In my opinion, the true benefit of having these assays in a microplate format is that it allows for studies of target engagement for all members of a compound series with full concentration–response curves. Rather than proving target engagement for a single compound, this helps us to compare the SARs with those observed in both the biochemical assay on the isolated target and the cell-based assay with desirable phenotypic readout. This is important because even if target engagement is demonstrated for a few compounds, there is a significant risk that the phenotypic response is still affected by potential off-target effects. However, in cases where the SARs match up, it becomes more likely that the effects are mediated primarily by pharmacological modulation of the primary target.
Are there other exciting future directions in your own research or in the drug discovery field generally that you would like to highlight?

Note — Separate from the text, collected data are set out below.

-- pv_equiv track=rewrite | github.com/RascalTwo/DailyProblem | problems/DailyCoding/028/solve.py | justify_words
-- ===== SOURCE A (Python) =====
-- from typing import List
--
-- def justify_words(words: List[str], width: int) -> str:
-- 	extra_spaces = width - len(' '.join(words))
-- 	if len(words) == 1:
-- 		return ' ' * extra_spaces + words[0]
--
-- 	i = 0
-- 	for _ in range(extra_spaces):
-- 		words[i] += ' '
-- 		i = (i + 1) % (len(words) - 1)
-- 	return ' '.join(words)
-- ===== SOURCE B (Python) =====
-- from typing import List
--
-- def justify_words(words: List[str], width: int) -> str:
-- 	extra = width - (sum(map(len, words)) + max(len(words) - 1, 0))
-- 	if len(words) == 1:
-- 		return ' ' * extra + words[0]
-- 	gaps = len(words) - 1
-- 	if extra <= 0 or gaps <= 0:
-- 		return ' '.join(words)
-- 	q, r = divmod(extra, gaps)
-- 	parts = [w + ' ' * (q + (i < r)) for i, w in enumerate(words[:-1])]
-- 	parts.append(words[-1])
-- 	return ' '.join(parts)
-- ===== Notes on version B (the rewrite author's own statement) =====
-- stated objective: alternative
-- what changed: A appends one space per loop iteration, cycling through the gaps width-len(joined) times; B computes each gap's space count in closed form with one divmod and builds every padded word once.
import Mathlib
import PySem

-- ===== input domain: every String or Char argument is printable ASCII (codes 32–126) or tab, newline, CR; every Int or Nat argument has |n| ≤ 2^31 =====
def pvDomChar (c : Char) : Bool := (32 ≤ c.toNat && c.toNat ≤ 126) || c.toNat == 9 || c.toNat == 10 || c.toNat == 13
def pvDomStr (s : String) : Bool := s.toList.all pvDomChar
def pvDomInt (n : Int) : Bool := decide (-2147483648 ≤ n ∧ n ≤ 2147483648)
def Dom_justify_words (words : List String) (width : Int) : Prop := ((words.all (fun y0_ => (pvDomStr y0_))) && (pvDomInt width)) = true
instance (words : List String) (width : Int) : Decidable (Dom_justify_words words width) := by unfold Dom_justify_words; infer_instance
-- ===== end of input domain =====

-- B replaces A's one-space-at-a-time round-robin padding loop by a closed-form divmod split
-- of the padding over the gaps, building each padded word once (alternative algorithm).
-- NOTE: Python A mutates `words` in place (appends spaces to its elements); the equivalence
-- proved here is about the RETURN value only — B does not mutate its argument.

-- ===== PORT A =====
-- literal transliteration of A; the loop state is (words, i); st.2 is never negative where the
-- loop runs under Pre_ (i starts at 0 and `%` by the positive len(words)-1 stays ≥ 0), so .toNat is exact there
def justify_words (words : List String) (width : Int) : String :=
  let extra_spaces := width - PySem.Str.len (PySem.Str.join " " words)
  if words.length = 1 then
    String.ofList (PySem.List.pyRepeat [' '] extra_spaces) ++ PySem.List.pyGetD words 0 ""
  else
    let fin := (PySem.List.pyRange 0 extra_spaces 1).foldl
      (fun (st : List String × Int) _ =>
        let ws := st.1.set st.2.toNat (PySem.List.pyGetD st.1 st.2 "" ++ " ")
        (ws, PySem.Int.mod (st.2 + 1) ((ws.length : Int) - 1)))
      (words, 0)
    PySem.Str.join " " fin.1

-- ===== PORT B =====
def justify_words_alt (words : List String) (width : Int) : String :=
  let extra := width - ((words.map PySem.Str.len).sum + max ((words.length : Int) - 1) 0)
  if words.length = 1 then
    String.ofList (PySem.List.pyRepeat [' '] extra) ++ PySem.List.pyGetD words 0 ""
  else
    let gaps := (words.length : Int) - 1
    if extra ≤ 0 ∨ gaps ≤ 0 then PySem.Str.join " " words
    else
      let q := PySem.Int.floordiv extra gaps
      let r := PySem.Int.mod extra gaps
      let parts := (PySem.List.enumerate (PySem.List.slice words none (some (-1)))).map
        (fun p => p.2 ++ String.ofList (PySem.List.pyRepeat [' '] (q + (if p.1 < r then 1 else 0))))
      PySem.Str.join " " (parts ++ [PySem.List.pyGetD words (-1) ""])

-- ===== PRECONDITION & SPEC =====
-- Pre_ excludes exactly the inputs where A raises: words = [] with width > 0 (IndexError on words[0] in the loop)
def Pre_justify_words (words : List String) (width : Int) : Prop := words = [] → width ≤ 0
instance (words : List String) (width : Int) : Decidable (Pre_justify_words words width) := by unfold Pre_justify_words; infer_instance
def pvWitness_justify_words : List String × Int := (["ab", "c"], 8)

def Spec_justify_words (words : List String) (width : Int) (out : String) : Prop := out = justify_words_alt words width
instance (words : List String) (width : Int) (out : String) : Decidable (Spec_justify_words words width out) := by unfold Spec_justify_words; infer_instance

-- ===== CLAIM (what is proved, stated in full; the proofs are below) =====
def Claim_equal_justify_words : Prop := ∀ (words : List String) (width : Int), Dom_justify_words words width → Pre_justify_words words width → Spec_justify_words words width (justify_words words width)


-- ===== LEMMAS AND PROOFS =====

-- proof-side helpers
def padStr (c : Nat) : String := String.ofList (List.replicate c ' ')

def cntk (g k i : Nat) : Nat := k / g + (if i < k % g then 1 else 0)

def distK (ws : List String) (g k : Nat) : List String :=
  ws.mapIdx (fun i w => if i < g then w ++ padStr (cntk g k i) else w)

def stepA (st : List String × Int) : List String × Int :=
  let ws := st.1.set st.2.toNat (PySem.List.pyGetD st.1 st.2 "" ++ " ")
  (ws, PySem.Int.mod (st.2 + 1) ((ws.length : Int) - 1))

theorem foldl_const_iterate {α β : Type} (f : α → α) (l : List β) (init : α) :
    l.foldl (fun a _ => f a) init = f^[l.length] init := by
  induction l generalizing init with
  | nil => rfl
  | cons x xs ih => simpa [List.foldl, Function.iterate_succ_apply] using ih (f init)

theorem foldA (l : List Int) (init : List String × Int) :
    l.foldl (fun st _ =>
      let ws := st.1.set st.2.toNat (PySem.List.pyGetD st.1 st.2 "" ++ " ")
      (ws, PySem.Int.mod (st.2 + 1) ((ws.length : Int) - 1))) init = stepA^[l.length] init :=
  foldl_const_iterate stepA l init

theorem pyRange_len (e : Int) : (PySem.List.pyRange 0 e 1).length = e.toNat := by
  simp [PySem.List.pyRange]
  omega

theorem pyRange_nonpos (e : Int) (h : e ≤ 0) : PySem.List.pyRange 0 e 1 = [] := by
  have hl : (PySem.List.pyRange 0 e 1).length = 0 := by rw [pyRange_len]; omega
  exact List.eq_nil_of_length_eq_zero hl

theorem pad_succ (c : Nat) : padStr c ++ " " = padStr (c + 1) := by
  apply String.toList_injective
  simp [padStr, List.replicate_succ']

theorem divmod_succ (g k : Nat) (hg : 0 < g) :
    (k + 1) / g = k / g + (if k % g + 1 = g then 1 else 0) ∧
    (k + 1) % g = if k % g + 1 = g then 0 else k % g + 1 := by
  obtain ⟨d, m, hm, rfl⟩ : ∃ d m, m < g ∧ k = m + g * d :=
    ⟨k / g, k % g, Nat.mod_lt _ hg, by rw [Nat.mod_add_div]⟩
  have e1 : (m + g * d) % g = m := by rw [Nat.add_mul_mod_self_left, Nat.mod_eq_of_lt hm]
  have e2 : (m + g * d) / g = d := by rw [Nat.add_mul_div_left _ _ hg, Nat.div_eq_of_lt hm]; omega
  have e3 : m + g * d + 1 = (m + 1) + g * d := by ring
  rw [e1, e2, e3, Nat.add_mul_mod_self_left, Nat.add_mul_div_left _ _ hg]
  by_cases h : m + 1 = g
  · rw [if_pos h, if_pos h, h, Nat.mod_self, Nat.div_self hg]
    omega
  · have hlt : m + 1 < g := by omega
    rw [if_neg h, if_neg h, Nat.mod_eq_of_lt hlt, Nat.div_eq_of_lt hlt]
    omega

theorem cnt_succ (g k i : Nat) (hg : 0 < g) (hi : i < g) :
    cntk g (k + 1) i = cntk g k i + (if i = k % g then 1 else 0) := by
  unfold cntk
  rw [(divmod_succ g k hg).1, (divmod_succ g k hg).2]
  have hm : k % g < g := Nat.mod_lt _ hg
  split_ifs <;> omega

theorem length_distK (ws : List String) (g k : Nat) : (distK ws g k).length = ws.length := by
  simp [distK]

theorem distK_zero (ws : List String) (g : Nat) : distK ws g 0 = ws := by
  apply List.ext_getElem (by simp [distK])
  intro j h1 h2
  simp [distK, cntk, padStr]

theorem iter_inv (ws : List String) (g : Nat) (hg : 0 < g) (hlen : ws.length = g + 1) (k : Nat) :
    stepA^[k] (ws, 0) = (distK ws g k, ((k % g : Nat) : Int)) := by
  induction k with
  | zero => simp [distK_zero]
  | succ k ih =>
    rw [Function.iterate_succ_apply', ih]
    have hm : k % g < g := Nat.mod_lt _ hg
    have hmlen : k % g < (distK ws g k).length := by rw [length_distK]; omega
    have hget : PySem.List.pyGetD (distK ws g k) ((k % g : Nat) : Int) ""
        = ws[k % g]'(by omega) ++ padStr (cntk g k (k % g)) := by
      rw [PySem.List.pyGetD_natCast, List.getD_eq_getElem _ _ hmlen]
      simp [distK, hm]
    unfold stepA
    simp only [Int.toNat_natCast, List.length_set, length_distK, hlen]
    rw [Prod.mk.injEq]
    refine ⟨?_, ?_⟩
    · apply List.ext_getElem (by simp [distK, List.length_set])
      intro j hj1 hj2
      rw [List.getElem_set]
      by_cases hjm : k % g = j
      · subst hjm
        rw [if_pos rfl, hget, String.append_assoc, pad_succ]
        simp only [distK, List.getElem_mapIdx]
        rw [if_pos hm, cnt_succ g k (k % g) hg hm, if_pos rfl]
      · rw [if_neg hjm]
        simp only [distK, List.getElem_mapIdx]
        by_cases hjg : j < g
        · rw [if_pos hjg, if_pos hjg, cnt_succ g k j hg hjg, if_neg (fun h => hjm h.symm)]
          simp
        · rw [if_neg hjg, if_neg hjg]
    · have hcast : ((g + 1 : Nat) : Int) - 1 = (g : Int) := by push_cast; ring
      rw [hcast]
      have h1 : (((k % g : Nat) : Int) + 1) = ((k % g + 1 : Nat) : Int) := by push_cast; ring
      rw [h1, PySem.Int.mod_natCast]
      congr 1
      rw [(divmod_succ g k hg).2]
      by_cases h : k % g + 1 = g
      · rw [if_pos h, h, Nat.mod_self]
      · rw [if_neg h, Nat.mod_eq_of_lt (by omega)]

theorem enumerate_map {α β : Type} (l : List α) (s : Int) (f : Int × α → β) :
    (PySem.List.enumerate l s).map f = l.mapIdx (fun i a => f (s + (i : Int), a)) := by
  induction l generalizing s with
  | nil => simp [PySem.List.enumerate]
  | cons x xs ih =>
    simp only [PySem.List.enumerate, List.map_cons, List.mapIdx_cons, ih]
    congr 1
    · norm_num
    · congr 1
      funext i a
      congr 2
      push_cast
      ring

theorem join_len_chars (parts : List (List Char)) (h : parts ≠ []) :
    (PySem.Chars.join [' '] parts).length = (parts.map List.length).sum + (parts.length - 1) := by
  induction parts with
  | nil => simp at h
  | cons p rest ih =>
    cases rest with
    | nil => simp [PySem.Chars.join_singleton]
    | cons q r =>
      rw [PySem.Chars.join_cons_cons]
      have h2 := ih (by simp)
      simp only [List.length_append, h2, List.map_cons, List.sum_cons, List.length_cons,
        List.length_nil]
      omega

theorem sum_len_cast (l : List String) :
    ((l.map (fun x => x.toList.length)).sum : Int) = (l.map PySem.Str.len).sum := by
  induction l with
  | nil => simp
  | cons x xs ihx =>
    simp only [List.map_cons, List.sum_cons, PySem.Str.len_eq]
    omega

theorem extra_eq (words : List String) :
    PySem.Str.len (PySem.Str.join " " words) =
      (words.map PySem.Str.len).sum + max ((words.length : Int) - 1) 0 := by
  cases words with
  | nil => simp [PySem.Str.len_eq, PySem.Str.toList_join, PySem.Chars.join_nil]
  | cons w rest =>
    rw [PySem.Str.len_eq, PySem.Str.toList_join]
    have hne : (w :: rest).map String.toList ≠ [] := by simp
    rw [show " ".toList = [' '] from rfl, join_len_chars _ hne]
    have hsum : (((w :: rest).map String.toList).map List.length).sum
        = ((w :: rest).map (fun x => x.toList.length)).sum := by rw [List.map_map]; rfl
    rw [hsum]
    have hB : ((w :: rest).map String.toList).length - 1 = rest.length := by simp
    rw [hB]
    have hsplit : ((((w :: rest).map (fun x => x.toList.length)).sum + rest.length : Nat) : Int)
        = (((w :: rest).map (fun x => x.toList.length)).sum : Int) + (rest.length : Int) := by
      push_cast [List.map_map, Function.comp_def]; ring
    rw [hsplit, sum_len_cast]
    simp only [List.length_cons]
    omega

theorem main_equal : ∀ (words : List String) (width : Int), Pre_justify_words words width → justify_words words width = justify_words_alt words width := by
  intro words width hpre
  simp only [justify_words, justify_words_alt]
  rw [extra_eq words]
  set e : Int := width - ((words.map PySem.Str.len).sum + max ((words.length : Int) - 1) 0) with hedef
  clear_value e
  by_cases h1 : words.length = 1
  · rw [if_pos h1, if_pos h1]
  · rw [if_neg h1, if_neg h1]
    by_cases h0 : words = []
    · subst h0
      have hw : width ≤ 0 := hpre rfl
      have he0 : e ≤ 0 := by simp [hedef]; omega
      rw [pyRange_nonpos _ he0, if_pos (Or.inr (by norm_num))]
      rfl
    · have hlen0 : words.length ≠ 0 := fun h => h0 (List.eq_nil_of_length_eq_zero h)
      have hn2 : 2 ≤ words.length := by omega
      have hg : 0 < words.length - 1 := by omega
      set g : Nat := words.length - 1 with hgdef
      clear_value g
      have hlen : words.length = g + 1 := by omega
      have hgi : ((words.length : Int) - 1) = (g : Int) := by rw [hlen]; push_cast; ring
      have hgpos : (0 : Int) < (g : Int) := by exact_mod_cast hg
      by_cases hE : e ≤ 0
      · rw [pyRange_nonpos _ hE, if_pos (Or.inl hE)]
        rfl
      · replace hE : 0 < e := by omega
        rw [if_neg (by rw [hgi]; rintro (h | h) <;> omega)]
        rw [foldA, pyRange_len, iter_inv words g hg hlen e.toNat]
        set E : Nat := e.toNat with hEdef
        have heE : e = ((E : Nat) : Int) := by
          rw [hEdef]; exact (Int.toNat_of_nonneg (by omega)).symm
        clear_value E
        have hslice : PySem.List.slice words none (some (-1)) = words.dropLast := by simp [pysem]
        have hq : PySem.Int.floordiv e ((words.length : Int) - 1) = ((E / g : Nat) : Int) := by
          rw [hgi, heE]; exact PySem.Int.floordiv_natCast E g
        have hr : PySem.Int.mod e ((words.length : Int) - 1) = ((E % g : Nat) : Int) := by
          rw [hgi, heE]; exact PySem.Int.mod_natCast E g
        rw [hslice, hq, hr, enumerate_map]
        congr 1
        apply List.ext_getElem (by simp [length_distK, List.length_mapIdx, List.length_dropLast]; omega)
        intro j hj1 hj2
        have hjn : j < words.length := by simpa [length_distK] using hj1
        simp only [distK, List.getElem_mapIdx]
        by_cases hjg : j < g
        · rw [List.getElem_append_left (by simp [List.length_mapIdx, List.length_dropLast]; omega)]
          rw [List.getElem_mapIdx, List.getElem_dropLast, if_pos hjg]
          congr 1
          rw [PySem.List.pyRepeat_singleton]
          unfold padStr
          congr 2
          unfold cntk
          have h0 : (0 : Int) ≤ ((E / g : Nat) : Int) := Int.natCast_nonneg _
          have h1 : ((E / g : Nat) : Int).toNat = E / g := Int.toNat_natCast _
          split_ifs <;> omega
        · have hje : j = g := by omega
          rw [List.getElem_append_right (by simp [List.length_mapIdx, List.length_dropLast]; omega)]
          rw [if_neg hjg, List.getElem_singleton]
          have hlast : PySem.List.pyGetD words (-1) "" = (words[words.length - 1]?).getD "" := by
            unfold PySem.List.pyGetD PySem.List.pyGet? PySem.List.pyIdx?
            rw [if_neg (by norm_num), if_pos (by omega)]
            norm_num
          rw [hlast, show words.length - 1 = j from by omega, List.getElem?_eq_getElem hjn]
          rfl

-- ===== VERDICT (by name: the statement is the Claim_ definition above) =====
theorem justify_words_spec : Claim_equal_justify_words := by
  intro words width _ hpre
  exact main_equal words width hpre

One of the areas in which we as an academic screening lab have invested significant resources is the field of phenotypic assays in primary cells, which in some cases come from the nearby hospital. These activities come with a joint responsibility with the collaborating academic group to understand the mechanism of action of hit compounds, focused primarily on those for which we manage to develop a reasonable understanding of the SAR. I already mentioned above a very successful example using embryonic stem cells that we hope to publish this year. In this case, the target deconvolution activities were largely governed by the structures of the hit compounds, which pointed to a certain target class. We have also been engaged in collaboration with AstraZeneca, in which we share non-competitive knowledge in the design and synthesis of generic reagents that can be used to derivatize hit compounds into baits that we apply for affinity-based target fishing. For anyone interested in these approaches, there is a recent review published on chemical proteomics from Giulio Superti-Furga's lab.2
I would also like to highlight a recent example of a successful hit identification published in Nature Chemical Biology.3 In this study, a group led by Matthew Meyerson investigated the mechanism of a hit compound from a phenotypic screen, and did so by exploring different sensitivities to the compound in a broad range of genetically characterized cell lines. This led to the identification of phosphodiesterase 3A (PDE3A) as the putative target, which was confirmed by several different approaches. The interesting twist to this story is that other potent PDE3A inhibitors were also tried, and not all of them created the same cytotoxic phenotype; in fact, they were instead shown to rescue the cells from the action of the hit compound. Substantial follow-up work showed that the distinguishing factor between the different PDE3A inhibitors was their differential effect on the proteins recruited to the multiprotein complexes involving PDE3A. This study serves as an excellent example of the need to apply a broad range of different technologies to identify not only the target protein of phenotypic hits, but also their mechanism of action.